Di beberapa tempat, padusan memang masih menyimpan kesakralannya. Namun di sejumlah tempat lain, terutama di daerah perkotaan, ritual padusan menjadi komoditi pariwisata. Masyarakat lupa bahwa padusan bukan sekadar mandi dan keramas menjelang puasa. Namun lebih kepada pembersihan raga dan jiwa sehingga benar-benar bersih, suci dan siap untuk berpuasa. Tradisi padusan kini sudah kehilangan ruhnya. Apalagi belakangan ini ritual padusan mulai dijual demi kepentingan pariwisata. Bahkan banyak tempat-tempat padusan yang dilengkapi dengan panggung dangdut. Nilai sakral mulai ditinggalkan, tetapi lebih mengejar pada jumlah pengunjung. Semakin banyak orang datang, maka semakin banyak pula tiket yang terjual. Di kolam, pantai, atau wisata peariran lain, warga berbaur seperti tak bersekat. Mereka datang untuk sekadar mandi, berbasah-basah, sementara yang lain memanfaatkan untuk cuci mata.

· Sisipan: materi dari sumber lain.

-- pv_equiv track=rewrite | github.com/pranavktrpl/Composition-Extraction | Pipeline_Dhruvil/llmasJudge.py | get_unmatched_compositions
-- ===== SOURCE A (Python) =====
-- def get_unmatched_compositions(all_comps, matched_comps):
--     """
--     Get compositions that were not matched by the model
--
--     Args:
--         all_comps: List of all test compositions
--         matched_comps: List of compositions that were matched
--
--     Returns:
--         List of unmatched compositions
--     """
--     matched_keys = {f"{m['pii']}:{m['composition']}" for m in matched_comps}
--     unmatched = []
--
--     for comp in all_comps:
--         comp_key = f"{comp['pii']}:{comp['composition']}"
--         if comp_key not in matched_keys:
--             unmatched.append(comp)
--
--     return unmatched
-- ===== SOURCE B (Python) =====
-- def get_unmatched_compositions(all_comps, matched_comps):
--     """Successive subtraction: each matched composition's key deletes its
--     occurrences from the remaining list; no matched-key set, no per-comp
--     membership test."""
--     remaining = list(all_comps)
--     for m in matched_comps:
--         mk = f"{m['pii']}:{m['composition']}"
--         remaining = [c for c in remaining
--                      if f"{c['pii']}:{c['composition']}" != mk]
--     return remaining
-- ===== Notes on version B (the rewrite author's own statement) =====
-- stated objective: alternative
-- what changed: B inverts the traversal: instead of building a set of matched keys and filtering all_comps once, it loops over matched_comps and successively subtracts each matched key's occurrences from the remaining list.
import Mathlib
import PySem

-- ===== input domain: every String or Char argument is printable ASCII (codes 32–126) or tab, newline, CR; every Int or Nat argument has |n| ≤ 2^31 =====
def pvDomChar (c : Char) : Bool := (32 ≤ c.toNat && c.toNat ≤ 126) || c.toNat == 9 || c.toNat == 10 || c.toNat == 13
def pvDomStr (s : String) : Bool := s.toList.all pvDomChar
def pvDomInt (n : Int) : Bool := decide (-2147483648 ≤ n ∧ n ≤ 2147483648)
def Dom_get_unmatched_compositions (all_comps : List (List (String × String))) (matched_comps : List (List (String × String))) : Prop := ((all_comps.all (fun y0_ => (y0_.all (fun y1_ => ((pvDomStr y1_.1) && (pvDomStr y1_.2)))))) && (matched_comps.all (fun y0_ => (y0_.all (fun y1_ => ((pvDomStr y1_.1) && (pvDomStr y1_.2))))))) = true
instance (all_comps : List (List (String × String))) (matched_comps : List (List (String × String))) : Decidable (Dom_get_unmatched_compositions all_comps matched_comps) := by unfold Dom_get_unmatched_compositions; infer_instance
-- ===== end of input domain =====

-- B inverts the traversal: instead of a set of matched keys and one filtering pass over
-- all_comps, it loops over matched_comps, subtracting each matched key's occurrences from
-- the remaining list (alternative decomposition, same result).

-- ===== PORT A =====
-- f"{d['pii']}:{d['composition']}"; none = KeyError (a missing key), excluded by Pre_.
def pvKey (d : List (String × String)) : Option String :=
  match d.find? (fun kv => kv.1 == "pii"), d.find? (fun kv => kv.1 == "composition") with
  | some p, some c => some (p.2 ++ ":" ++ c.2)
  | _, _ => none

def get_unmatched_compositions (all_comps : List (List (String × String))) (matched_comps : List (List (String × String))) : List (List (String × String)) :=
  let matched_keys := PySem.Set.ofList (matched_comps.map pvKey)
  all_comps.foldl
    (fun unmatched comp =>
      if !(PySem.Set.contains matched_keys (pvKey comp)) then unmatched ++ [comp]
      else unmatched)
    []

-- ===== PORT B =====
def get_unmatched_compositions_alt (all_comps : List (List (String × String))) (matched_comps : List (List (String × String))) : List (List (String × String)) :=
  matched_comps.foldl
    (fun remaining m => remaining.filter (fun c => !(pvKey c == pvKey m)))
    all_comps

-- ===== PRECONDITION & SPEC =====
-- Pre_ excludes exactly the inputs on which Python A raises KeyError: some dict lacking
-- the 'pii' or the 'composition' key.
def Pre_get_unmatched_compositions (all_comps : List (List (String × String))) (matched_comps : List (List (String × String))) : Prop :=
  (∀ d ∈ all_comps, "pii" ∈ d.map Prod.fst ∧ "composition" ∈ d.map Prod.fst) ∧
  (∀ d ∈ matched_comps, "pii" ∈ d.map Prod.fst ∧ "composition" ∈ d.map Prod.fst)
instance (all_comps : List (List (String × String))) (matched_comps : List (List (String × String))) : Decidable (Pre_get_unmatched_compositions all_comps matched_comps) := by unfold Pre_get_unmatched_compositions; infer_instance

def pvWitness_get_unmatched_compositions : (List (List (String × String))) × (List (List (String × String))) :=
  ([[("pii", "S1"), ("composition", "Fe2O3")], [("pii", "S2"), ("composition", "SiO2")]], [[("pii", "S1"), ("composition", "Fe2O3")]])

def Spec_get_unmatched_compositions (all_comps : List (List (String × String))) (matched_comps : List (List (String × String))) (out : List (List (String × String))) : Prop := out = get_unmatched_compositions_alt all_comps matched_comps
instance (all_comps : List (List (String × String))) (matched_comps : List (List (String × String))) (out : List (List (String × String))) : Decidable (Spec_get_unmatched_compositions all_comps matched_comps out) := by unfold Spec_get_unmatched_compositions; infer_instance

-- ===== CLAIM (what is proved, stated in full; the proofs are below) =====
def Claim_equal_get_unmatched_compositions : Prop := ∀ (all_comps : List (List (String × String))) (matched_comps : List (List (String × String))), Dom_get_unmatched_compositions all_comps matched_comps → Pre_get_unmatched_compositions all_comps matched_comps → Spec_get_unmatched_compositions all_comps matched_comps (get_unmatched_compositions all_comps matched_comps)

-- ===== LEMMAS AND PROOFS =====

-- A's set-membership test equals a linear any-scan over matched keys, for every key value.
theorem pv_contains_eq_any (ms : List (List (String × String))) (k : Option String) :
    PySem.Set.contains (PySem.Set.ofList (ms.map pvKey)) k
      = ms.any (fun m => pvKey m == k) := by
  rw [Bool.eq_iff_iff]
  simp only [PySem.Set.contains, List.contains_iff_mem, PySem.Set.mem_ofList,
    List.mem_map, List.any_eq_true, beq_iff_eq]

-- B's fold of successive filters collapses to one filter by "no matched key equals mine".
theorem pv_foldl_filter (ms : List (List (String × String))) (l : List (List (String × String))) :
    ms.foldl (fun r m => r.filter (fun c => !(pvKey c == pvKey m))) l
      = l.filter (fun c => !(ms.any (fun m => pvKey m == pvKey c))) := by
  induction ms generalizing l with
  | nil => simp
  | cons m ms ih =>
    rw [List.foldl_cons, ih, List.filter_filter]
    apply List.filter_congr
    intro c _
    simp only [List.any_cons, Bool.not_or, Bool.and_comm]
    cases h : pvKey m == pvKey c with
    | true => simp [beq_iff_eq] at h; simp [h]
    | false =>
      have : (pvKey c == pvKey m) = false := by
        cases h' : pvKey c == pvKey m
        · rfl
        · simp [beq_iff_eq] at h'; simp [h'] at h
      simp [this]

-- ===== VERDICT (by name: the statement is the Claim_ definition above) =====
theorem get_unmatched_compositions_spec : Claim_equal_get_unmatched_compositions := by
  intro all_comps matched_comps _ _
  unfold Spec_get_unmatched_compositions get_unmatched_compositions get_unmatched_compositions_alt
  rw [PySem.List.foldl_append_if_eq_filter, pv_foldl_filter]
  simp only [List.nil_append]
  apply List.filter_congr
  intro comp _
  rw [pv_contains_eq_any]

Ritual padusan yang merupakan simbol pembersihan diri untuk menyambut Ramadhan telah dipahami dengan cara keliru, sehingga tak ada bedanya dengan mandi biasa. Tradisi padusan yang sesungguhnya merupakan tahap akhir dari prosesi pembersihan diri sebelum puasa, justru telah bergeser maknanya dan tidak lagi menjadi sesuatu yang bernilai sakral.